Task
Whenever a line in the records below holds the string "only", copy it out.

[Start of Attachment]

-- The first-occurrence collection pass: membership and key-nodup characterization.
theorem pv_firsts_spec :
    ∀ (pe : List (String × String)) (acc : List (String × String)) (seen : PySem.Set String),
      (∀ x, PySem.Set.contains seen x = acc.any (fun e => e.1 == x)) →
      ((acc.map Prod.fst).Nodup) →
      (∀ e' : String × String,
        (e' ∈ (pe.foldl
          (fun (st : List (String × String) × PySem.Set String) e =>
            if pvTgt.contains e.1 && !(PySem.Set.contains st.2 e.1)
            then (st.1 ++ [e], PySem.Set.add st.2 e.1) else st)
          (acc, seen)).1)
        ↔ (e' ∈ acc ∨ (pvTgt.contains e'.1 = true ∧ acc.any (fun e => e.1 == e'.1) = false ∧
              pe.find? (fun e => e.1 == e'.1) = some e')))
      ∧ (((pe.foldl
          (fun (st : List (String × String) × PySem.Set String) e =>
            if pvTgt.contains e.1 && !(PySem.Set.contains st.2 e.1)
            then (st.1 ++ [e], PySem.Set.add st.2 e.1) else st)
          (acc, seen)).1.map Prod.fst).Nodup) := by
  intro pe
  induction pe with
  | nil =>
    intro acc seen _ hnd
    refine ⟨fun e' => ?_, hnd⟩
    simp
  | cons e pe ih =>
    intro acc seen hseen hnd
    simp only [List.foldl_cons]
    by_cases hc : (pvTgt.contains e.1 && !(PySem.Set.contains seen e.1)) = true
    · rw [if_pos hc]
      rw [Bool.and_eq_true] at hc
      have hct : pvTgt.contains e.1 = true := hc.1
      have hnot : acc.any (fun x => x.1 == e.1) = false := by
        rw [← hseen]; simpa using hc.2
      have hseen' : ∀ x, PySem.Set.contains (PySem.Set.add seen e.1) x
          = (acc ++ [e]).any (fun y => y.1 == x) := by
        intro x
        by_cases hx : x ∈ PySem.Set.add seen e.1
        · rw [(PySem.Set.contains_iff _ x).mpr hx]
          rcases (PySem.Set.mem_add seen e.1 x).mp hx with h | h
          · have h2 : PySem.Set.contains seen x = true := (PySem.Set.contains_iff _ x).mpr h
            rw [hseen] at h2
            simp only [List.any_append, h2, Bool.true_or]
          · subst h
            simp
        · have h1 : PySem.Set.contains (PySem.Set.add seen e.1) x = false := by
            cases h : PySem.Set.contains (PySem.Set.add seen e.1) x
            · rfl
            · exact absurd ((PySem.Set.contains_iff _ x).mp h) hx
          rw [h1]
          have hns : x ∉ seen := fun h => hx ((PySem.Set.mem_add seen e.1 x).mpr (Or.inl h))
          have hne : x ≠ e.1 := fun h => hx ((PySem.Set.mem_add seen e.1 x).mpr (Or.inr h))
          have h2 : PySem.Set.contains seen x = false := by
            cases h : PySem.Set.contains seen x
            · rfl
            · exact absurd ((PySem.Set.contains_iff _ x).mp h) hns
          rw [hseen] at h2
          simp only [List.any_append, h2, List.any_cons, List.any_nil, Bool.false_or, Bool.or_false]
          simpa using Ne.symm hne
      have hniq : e.1 ∉ acc.map Prod.fst := by
        intro hmem
        rcases List.mem_map.mp hmem with ⟨y, hy, hy1⟩
        have hany : acc.any (fun x => x.1 == e.1) = true :=
          List.any_eq_true.mpr ⟨y, hy, by simp [hy1]⟩
        rw [hnot] at hany; exact absurd hany (by simp)
      have hnd' : ((acc ++ [e]).map Prod.fst).Nodup := by
        simp only [List.map_append, List.map_cons, List.map_nil]
        rw [List.nodup_append]
        refine ⟨hnd, List.nodup_singleton _, ?_⟩
        intro a ha b hb
        rw [List.mem_singleton] at hb
        subst hb
        intro hab
        exact hniq (hab ▸ ha)
      rcases ih (acc ++ [e]) (PySem.Set.add seen e.1) hseen' hnd' with ⟨hm, hn⟩
      refine ⟨fun e' => ?_, hn⟩
      rw [hm e']
      constructor
      · rintro (h | ⟨ht, hna, hf⟩)
        · rcases List.mem_append.mp h with h | h
          · exact Or.inl h
          · have he : e' = e := by simpa using h
            subst he
            exact Or.inr ⟨hct, hnot, List.find?_cons_of_pos (by simp)⟩
        · have hne : (e.1 == e'.1) = false := by
            cases h : (e.1 == e'.1)
            · rfl
            · exfalso
              have he1 : e.1 = e'.1 := eq_of_beq h
              have : (acc ++ [e]).any (fun x => x.1 == e'.1) = true := by
                simp [he1]
              rw [this] at hna; exact absurd hna (by simp)
          refine Or.inr ⟨ht, ?_, ?_⟩
          · simp only [List.any_append, List.any_cons, List.any_nil, Bool.or_false] at hna
            exact (Bool.or_eq_false_iff.mp hna).1
          · rw [List.find?_cons_of_neg (by simp [hne])]
            exact hf
      · rintro (h | ⟨ht, hna, hf⟩)
        · exact Or.inl (List.mem_append.mpr (Or.inl h))
        · by_cases he1 : (e.1 == e'.1) = true
          · rw [List.find?_cons_of_pos (p := fun x : String × String => x.1 == e'.1) (a := e) he1] at hf
            simp only [Option.some.injEq] at hf
            exact Or.inl (List.mem_append.mpr (Or.inr (by simp [hf])))
          · rw [List.find?_cons_of_neg (p := fun x : String × String => x.1 == e'.1) (a := e) he1] at hf
            refine Or.inr ⟨ht, ?_, hf⟩
            simp only [List.any_append, List.any_cons, List.any_nil, Bool.or_false]
            rw [hna, Bool.eq_false_iff.mpr he1]
            rfl
    · rw [if_neg hc]
      rcases ih acc seen hseen hnd with ⟨hm, hn⟩
      refine ⟨fun e' => ?_, hn⟩
      rw [hm e']
      have key : ∀ (ht : pvTgt.contains e'.1 = true) (hna : acc.any (fun e => e.1 == e'.1) = false),
          (e.1 == e'.1) = false := by
        intro ht hna
        cases h : (e.1 == e'.1)
        · rfl
        · exfalso
          apply hc
          have he1 : e.1 = e'.1 := eq_of_beq h
          rw [Bool.and_eq_true]
          constructor
          · rw [he1]; exact ht
          · rw [he1, hseen, hna]; rfl
      constructor
      · rintro (h | ⟨ht, hna, hf⟩)
        · exact Or.inl h
        · exact Or.inr ⟨ht, hna, by rw [List.find?_cons_of_neg (by simp [key ht hna])]; exact hf⟩
      · rintro (h | ⟨ht, hna, hf⟩)
        · exact Or.inl h
        · rw [List.find?_cons_of_neg (by simp [key ht hna])] at hf
          exact Or.inr ⟨ht, hna, hf⟩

[End of Attachment]

Solution to the exercise
    simp only [List.foldl_cons]
            simp only [List.any_append, h2, Bool.true_or]
          simp only [List.any_append, h2, List.any_cons, List.any_nil, Bool.false_or, Bool.or_false]
        simp only [List.map_append, List.map_cons, List.map_nil]
          · simp only [List.any_append, List.any_cons, List.any_nil, Bool.or_false] at hna
            simp only [Option.some.injEq] at hf
            simp only [List.any_append, List.any_cons, List.any_nil, Bool.or_false]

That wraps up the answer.